The breeding biology of the Little Shearwater has not been extensively examined at a subtropical location in the southern hemisphere. Results will contribute towards the understanding of seabird biology along Western Australian coast and serve as a comparison to existing studies of the species at other locations. The Little Shearwater is the smallest shearwater (Harrison 1985) and is therefore expected to have a higher resting metabolic rate and its threshold weight would be reached after a smaller weight loss than in larger species. This suggests that the Little Shearwater is an ideal species in which to study parental behaviour, especially how the ability to maintain adult body condition may affect continuity of parental care during incubation and nestling feeding.
Little is known about the foraging behaviour of the Little Shearwater breeding at lower latitudes of the Western Australian coast. Common belief prevails that its foraging was likely to be size restricted and it was predicted that it would forage near the breeding sites. The distribution of the Little Shearwater suggests that it is adapted to forage in cold water, whereas Wedge-tailed Shearwaters are associated solely with tropical waters. Based upon observations of birds in association with sea surface temperatures (Brooke 2004) it may be deduced that Little Shearwaters are more likely to excel in years of reduced sea surface temperatures or forage in zones dominated by cool water. Zones of cooler water are often found inshore along the Western Australian coast, where a northwards flowing counter current exists (Pearce 1997). Given its southern distribution of the Little Shearwater, it was also thought that the species was more likely to forage in cool inshore shelf waters. Opportunistic voyages on fishing and charter vessels and feedback from the skilled observers during the Little Shearwater breeding season will be used to locate Little Shearwaters at sea.

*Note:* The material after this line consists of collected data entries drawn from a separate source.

-- pv_equiv track=rewrite | github.com/math707/Analyse-et-optimisation-des-correspondances-intermodales-en-Valais_model | singletrack_v2.py | _pair_arr_dep_to_abs
-- ===== SOURCE A (Python) =====
-- def _pair_arr_dep_to_abs(arr_minutes, dep_minutes, dwell_minutes, period=60):
--     arr_mod = [int(x) % period for x in arr_minutes]
--     dep_mod = [int(x) % period for x in dep_minutes]
--     dwell   = [int(x) for x in dwell_minutes]
--
--     arr_abs = []
--     dep_abs = []
--
--     for a, d, dw in zip(arr_mod, dep_mod, dwell):
--         a_abs = a
--         d_abs = d
--
--         # dep doit être après arr + dwell (autorise wrap)
--         while d_abs < a_abs + dw:
--             d_abs += period
--
--         arr_abs.append(a_abs)
--         dep_abs.append(d_abs)
--
--     return arr_abs, dep_abs
-- ===== SOURCE B (Python) =====
-- def _snap(x, y, z, period):
--     a = int(x) % period
--     d = int(y) % period
--     need = a + int(z) - d
--     if need > 0:
--         # one ceil-division step instead of repeated addition
--         d += -(-need // period) * period
--     return a, d
--
--
-- def _pair_arr_dep_to_abs(arr_minutes, dep_minutes, dwell_minutes, period=60):
--     pairs = [_snap(x, y, z, period)
--              for x, y, z in zip(arr_minutes, dep_minutes, dwell_minutes)]
--     return [p[0] for p in pairs], [p[1] for p in pairs]
-- ===== Notes on version B (the rewrite author's own statement) =====
-- stated objective: alternative
-- what changed: Replaces the per-element 'while d_abs < a+dw: d_abs += period' repeated-addition loop by a single ceil-division formula d + ceil((a+dw-d)/period)*period, computed per element of the zipped lists; bounded loop becomes one arithmetic step, the measured times are comparable on the generated inputs.
import Mathlib
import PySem

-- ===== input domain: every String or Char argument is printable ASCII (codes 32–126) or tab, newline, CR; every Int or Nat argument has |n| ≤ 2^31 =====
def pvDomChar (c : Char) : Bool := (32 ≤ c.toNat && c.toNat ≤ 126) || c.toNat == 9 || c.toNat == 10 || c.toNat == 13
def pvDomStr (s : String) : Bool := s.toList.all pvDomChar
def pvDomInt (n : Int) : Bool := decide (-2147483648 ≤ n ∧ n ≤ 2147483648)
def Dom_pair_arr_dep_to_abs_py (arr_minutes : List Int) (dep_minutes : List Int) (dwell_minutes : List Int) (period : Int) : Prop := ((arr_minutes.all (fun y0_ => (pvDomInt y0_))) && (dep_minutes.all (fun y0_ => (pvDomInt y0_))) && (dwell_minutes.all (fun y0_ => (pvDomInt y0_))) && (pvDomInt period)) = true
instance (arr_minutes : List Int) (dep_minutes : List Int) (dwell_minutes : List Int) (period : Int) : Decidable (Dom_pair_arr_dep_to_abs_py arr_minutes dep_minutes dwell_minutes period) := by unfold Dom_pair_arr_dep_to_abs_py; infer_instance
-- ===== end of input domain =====

-- B replaces A's per-element repeated-addition while-loop by a single ceil-division
-- formula (objective: alternative; not measurably faster on the generated inputs).


-- ===== PORT A =====
-- the 'while d_abs < a_abs + dw: d_abs += period' loop; the '0 < period' conjunct is
-- only a totality guard (Python diverges there; such inputs are outside Pre_)
def bumpA (a dw period d : Int) : Int :=
  if _h : d < a + dw ∧ 0 < period then bumpA a dw period (d + period) else d
termination_by (a + dw - d).toNat
decreasing_by omega

-- the 'for a, d, dw in zip(...)' loop with its two accumulators
def loopA : List (Int × Int × Int) → Int → List Int × List Int
  | [], _ => ([], [])
  | (a, d, dw) :: rest, period =>
      let d_abs := bumpA a dw period d
      let rest' := loopA rest period
      (a :: rest'.1, d_abs :: rest'.2)

def pair_arr_dep_to_abs_py (arr_minutes : List Int) (dep_minutes : List Int) (dwell_minutes : List Int) (period : Int) : List Int × List Int :=
  let arr_mod := arr_minutes.map (fun x => PySem.Int.mod x period)
  let dep_mod := dep_minutes.map (fun x => PySem.Int.mod x period)
  loopA (arr_mod.zip (dep_mod.zip dwell_minutes)) period

-- ===== PORT B =====
-- _snap: one ceil-division step instead of a loop; '-(-need // period)' is ceil(need/period)
def snapB (x y z period : Int) : Int × Int :=
  let a := PySem.Int.mod x period
  let d := PySem.Int.mod y period
  let need := a + z - d
  if need > 0 then (a, d + (-(PySem.Int.floordiv (-need) period)) * period) else (a, d)

def pair_arr_dep_to_abs_py_alt (arr_minutes : List Int) (dep_minutes : List Int) (dwell_minutes : List Int) (period : Int) : List Int × List Int :=
  let pairs := (arr_minutes.zip (dep_minutes.zip dwell_minutes)).map
      (fun t => snapB t.1 t.2.1 t.2.2 period)
  (pairs.map (fun p => p.1), pairs.map (fun p => p.2))

-- ===== PRECONDITION & SPEC =====
-- Pre_ excludes exactly the inputs where A does not return: period = 0 (ZeroDivisionError)
-- and period < 0 with some dep_mod < arr_mod + dwell (the while loop never terminates).
def Pre_pair_arr_dep_to_abs_py (arr_minutes : List Int) (dep_minutes : List Int) (dwell_minutes : List Int) (period : Int) : Prop :=
  period ≠ 0 ∧ (0 < period ∨ ∀ t ∈ arr_minutes.zip (dep_minutes.zip dwell_minutes),
    PySem.Int.mod t.1 period + t.2.2 ≤ PySem.Int.mod t.2.1 period)
instance (arr_minutes : List Int) (dep_minutes : List Int) (dwell_minutes : List Int) (period : Int) : Decidable (Pre_pair_arr_dep_to_abs_py arr_minutes dep_minutes dwell_minutes period) := by unfold Pre_pair_arr_dep_to_abs_py; infer_instance

def pvWitness_pair_arr_dep_to_abs_py : List Int × List Int × List Int × Int := ([0, 10], [5, 20], [3, 60], 60)

def Spec_pair_arr_dep_to_abs_py (arr_minutes : List Int) (dep_minutes : List Int) (dwell_minutes : List Int) (period : Int) (out : List Int × List Int) : Prop := out = pair_arr_dep_to_abs_py_alt arr_minutes dep_minutes dwell_minutes period
instance (arr_minutes : List Int) (dep_minutes : List Int) (dwell_minutes : List Int) (period : Int) (out : List Int × List Int) : Decidable (Spec_pair_arr_dep_to_abs_py arr_minutes dep_minutes dwell_minutes period out) := by unfold Spec_pair_arr_dep_to_abs_py; infer_instance

-- ===== CLAIM (what is proved, stated in full; the proofs are below) =====
def Claim_equal_pair_arr_dep_to_abs_py : Prop := ∀ (arr_minutes : List Int) (dep_minutes : List Int) (dwell_minutes : List Int) (period : Int), Dom_pair_arr_dep_to_abs_py arr_minutes dep_minutes dwell_minutes period → Pre_pair_arr_dep_to_abs_py arr_minutes dep_minutes dwell_minutes period → Spec_pair_arr_dep_to_abs_py arr_minutes dep_minutes dwell_minutes period (pair_arr_dep_to_abs_py arr_minutes dep_minutes dwell_minutes period)

-- ===== LEMMAS AND PROOFS =====

-- for 0 < period the while-loop equals the ceil-division closed form
lemma bumpA_eq_pos (a dw period : Int) (hp : 0 < period) :
    ∀ n : Nat, ∀ d : Int, (a + dw - d).toNat ≤ n →
      bumpA a dw period d =
        (if a + dw - d > 0
         then d + (-(PySem.Int.floordiv (-(a + dw - d)) period)) * period
         else d) := by
  intro n
  induction n with
  | zero =>
      intro d hd
      rw [bumpA]
      rw [dif_neg (by omega), if_neg (by omega)]
  | succ n ih =>
      intro d hd
      by_cases h : d < a + dw
      · rw [bumpA, dif_pos ⟨h, hp⟩, ih (d + period) (by omega)]
        by_cases h' : a + dw - (d + period) > 0
        · rw [if_pos h', if_pos (show a + dw - d > 0 by omega)]
          -- k' := ceil((need - period)/period); then ceil(need/period) = k' + 1
          set k' := -(PySem.Int.floordiv (-(a + dw - (d + period))) period) with hk'
          have hb := (PySem.Int.neg_floordiv_neg_eq_iff_of_pos
            (a := a + dw - (d + period)) (b := period) (q := k') hp).mp rfl
          have hk : -(PySem.Int.floordiv (-(a + dw - d)) period) = k' + 1 := by
            refine (PySem.Int.neg_floordiv_neg_eq_iff_of_pos hp).mpr ⟨?_, ?_⟩ <;>
              nlinarith [hb.1, hb.2]
          rw [hk]; ring
        · rw [if_neg h', if_pos (show a + dw - d > 0 by omega)]
          have hk : -(PySem.Int.floordiv (-(a + dw - d)) period) = 1 := by
            refine (PySem.Int.neg_floordiv_neg_eq_iff_of_pos hp).mpr ⟨by omega, by omega⟩
          rw [hk]; ring
      · rw [bumpA, dif_neg (by omega), if_neg (by omega)]

-- pointwise: A's snapped departure equals B's
lemma bumpA_eq_snapB (x y z period : Int)
    (h : 0 < period ∨ PySem.Int.mod x period + z ≤ PySem.Int.mod y period) :
    (PySem.Int.mod x period, bumpA (PySem.Int.mod x period) z period (PySem.Int.mod y period))
      = snapB x y z period := by
  unfold snapB
  set a := PySem.Int.mod x period
  set d := PySem.Int.mod y period
  rcases h with hp | hle
  · rw [bumpA_eq_pos a z period hp (a + z - d).toNat d le_rfl]
    by_cases hn : a + z - d > 0
    · rw [if_pos hn, if_pos (by omega)]
    · rw [if_neg hn, if_neg (by omega)]
  · rw [bumpA, dif_neg (by omega), if_neg (by omega)]

-- the two list traversals agree
lemma loops_eq (period : Int) :
    ∀ (arr dep dwell : List Int),
      (0 < period ∨ ∀ t ∈ arr.zip (dep.zip dwell),
        PySem.Int.mod t.1 period + t.2.2 ≤ PySem.Int.mod t.2.1 period) →
      pair_arr_dep_to_abs_py arr dep dwell period
        = pair_arr_dep_to_abs_py_alt arr dep dwell period := by
  intro arr
  induction arr with
  | nil =>
      intro dep dwell _
      simp [pair_arr_dep_to_abs_py, pair_arr_dep_to_abs_py_alt, loopA]
  | cons x arr ih =>
      intro dep dwell h
      cases dep with
      | nil => simp [pair_arr_dep_to_abs_py, pair_arr_dep_to_abs_py_alt, loopA]
      | cons y dep =>
        cases dwell with
        | nil => simp [pair_arr_dep_to_abs_py, pair_arr_dep_to_abs_py_alt, loopA]
        | cons z dwell =>
          have hhead : 0 < period ∨
              PySem.Int.mod x period + z ≤ PySem.Int.mod y period := by
            rcases h with hp | hall
            · exact Or.inl hp
            · exact Or.inr (hall (x, (y, z)) (by simp))
          have htail := ih dep dwell (by
            rcases h with hp | hall
            · exact Or.inl hp
            · exact Or.inr (fun t ht => hall t (by simp [ht])))
          have hsnap := bumpA_eq_snapB x y z period hhead
          simp only [pair_arr_dep_to_abs_py, pair_arr_dep_to_abs_py_alt,
            List.map_cons, List.zip_cons_cons, loopA] at htail ⊢
          rw [htail, ← hsnap]

-- ===== VERDICT (by name: the statement is the Claim_ definition above) =====
theorem pair_arr_dep_to_abs_py_spec : Claim_equal_pair_arr_dep_to_abs_py := by
  intro arr dep dwell period _ hpre
  unfold Spec_pair_arr_dep_to_abs_py
  exact loops_eq period arr dep dwell hpre.2
-- pv_equiv track=rewrite | github.com/brianmaxwell515/Johnson-s-Algorithm-For-Scheduling-Practice | scheduling_project_performance_test.py | in_and_out_process
-- ===== SOURCE A (Python) =====
-- def in_and_out_process(machine, machine_order):
--     machine_order = [x-1 for x in machine_order]
--     intime = [0]*len(machine)
--     # outime = [0]*len(machine)
--     for i in range(len(machine[0])):
--         for j in range(len(machine)):
--             current_process = machine[j][machine_order[i]]
--             if j > 0:
--                 if intime[j] < intime[j-1]:
--                     intime[j] = intime[j-1]
--             intime[j] += current_process
--     makespan = max(intime)
--     return makespan
-- ===== SOURCE B (Python) =====
-- def in_and_out_process(machine, machine_order):
--     # Critical-path split identity: C[i][j] = max_{k<=i} (C[k][j-1] + sum_{t=k..i} p_j(t)),
--     # computed per machine from prefix sums with a Kadane-style running maximum,
--     # instead of cell-by-cell max(left, above)+cost updates.
--     jobs = [machine_order[i] - 1 for i in range(len(machine[0]))]
--     n = len(jobs)
--     # machine 0: its completion row is the prefix sums of its times in job order
--     prev = []
--     acc = 0
--     for g in jobs:
--         acc += machine[0][g]
--         prev.append(acc)
--     finals = [prev[-1]] if prev else [0]
--     # later machines: C[i] = max_{k<=i}(prev[k] - P[k-1]) + P[i], via a running max
--     for row in machine[1:]:
--         cur = []
--         run = 0
--         acc = 0
--         for i in range(n):
--             run = max(run, prev[i] - acc)
--             acc += row[jobs[i]]
--             cur.append(run + acc)
--         prev = cur
--         finals.append(cur[-1] if cur else 0)
--     return max(finals)
-- ===== Notes on version B (the rewrite author's own statement) =====
-- stated objective: alternative
-- what changed: A fills a per-machine completion array with cell-by-cell max(left, above)+cost updates; B instead uses the critical-path split identity C[i][j] = max_{k<=i}(C[k][j-1] + sum_{t=k..i} p_j(t)), computing each machine's completion row from prefix sums of its processing times with a Kadane-style running maximum (run = max(run, prev[k] - P[k-1]); C[i] = run + P[i]), then takes the max of the rows' last entries.
import Mathlib
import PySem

Observations of seabirds at sea provide an insight into the foraging behaviour of adults at sea. It however is often difficult and time consuming to collect direct observations at sea. Consequently, indirect methods of approximating adult
behaviour at sea were employed. Since, little was known about dive depths in Little Shearwaters maximal depth gauges were utilised to examine foraging behaviour during incubation and nestling feeding. The potential use of stable isotope analysis to elucidate the behaviour of pelagic seabirds at sea will also be examined.
Stable isotope analysis focuses on the time specific materials, such as egg membranes and nestling plumage to comment on foraging behaviour (Bearhop et al. 2001). Here materials will be used to draw comparison between species engaged in similar
behaviours and within a species at different locations and times in the breeding season. The technique was used to question the ability to directly compare the mass of food delivered to nestlings over time, as composition of meals may change in terms of energy and nutritional values with seasonal changes in diet. Nonetheless, meal sizes based on mass alone are often directly compared in seabird research, including meal sizes delivered within a species over time, between different locations and between subspecies and between species. Stable isotope analysis will be used to detect potential changes in diet with season in Wedge-tailed Shearwaters. The potential applications of this indirect technique will be examined with focus on its ability to track the changing behaviour of adults at sea, that can otherwise be time consuming to understand.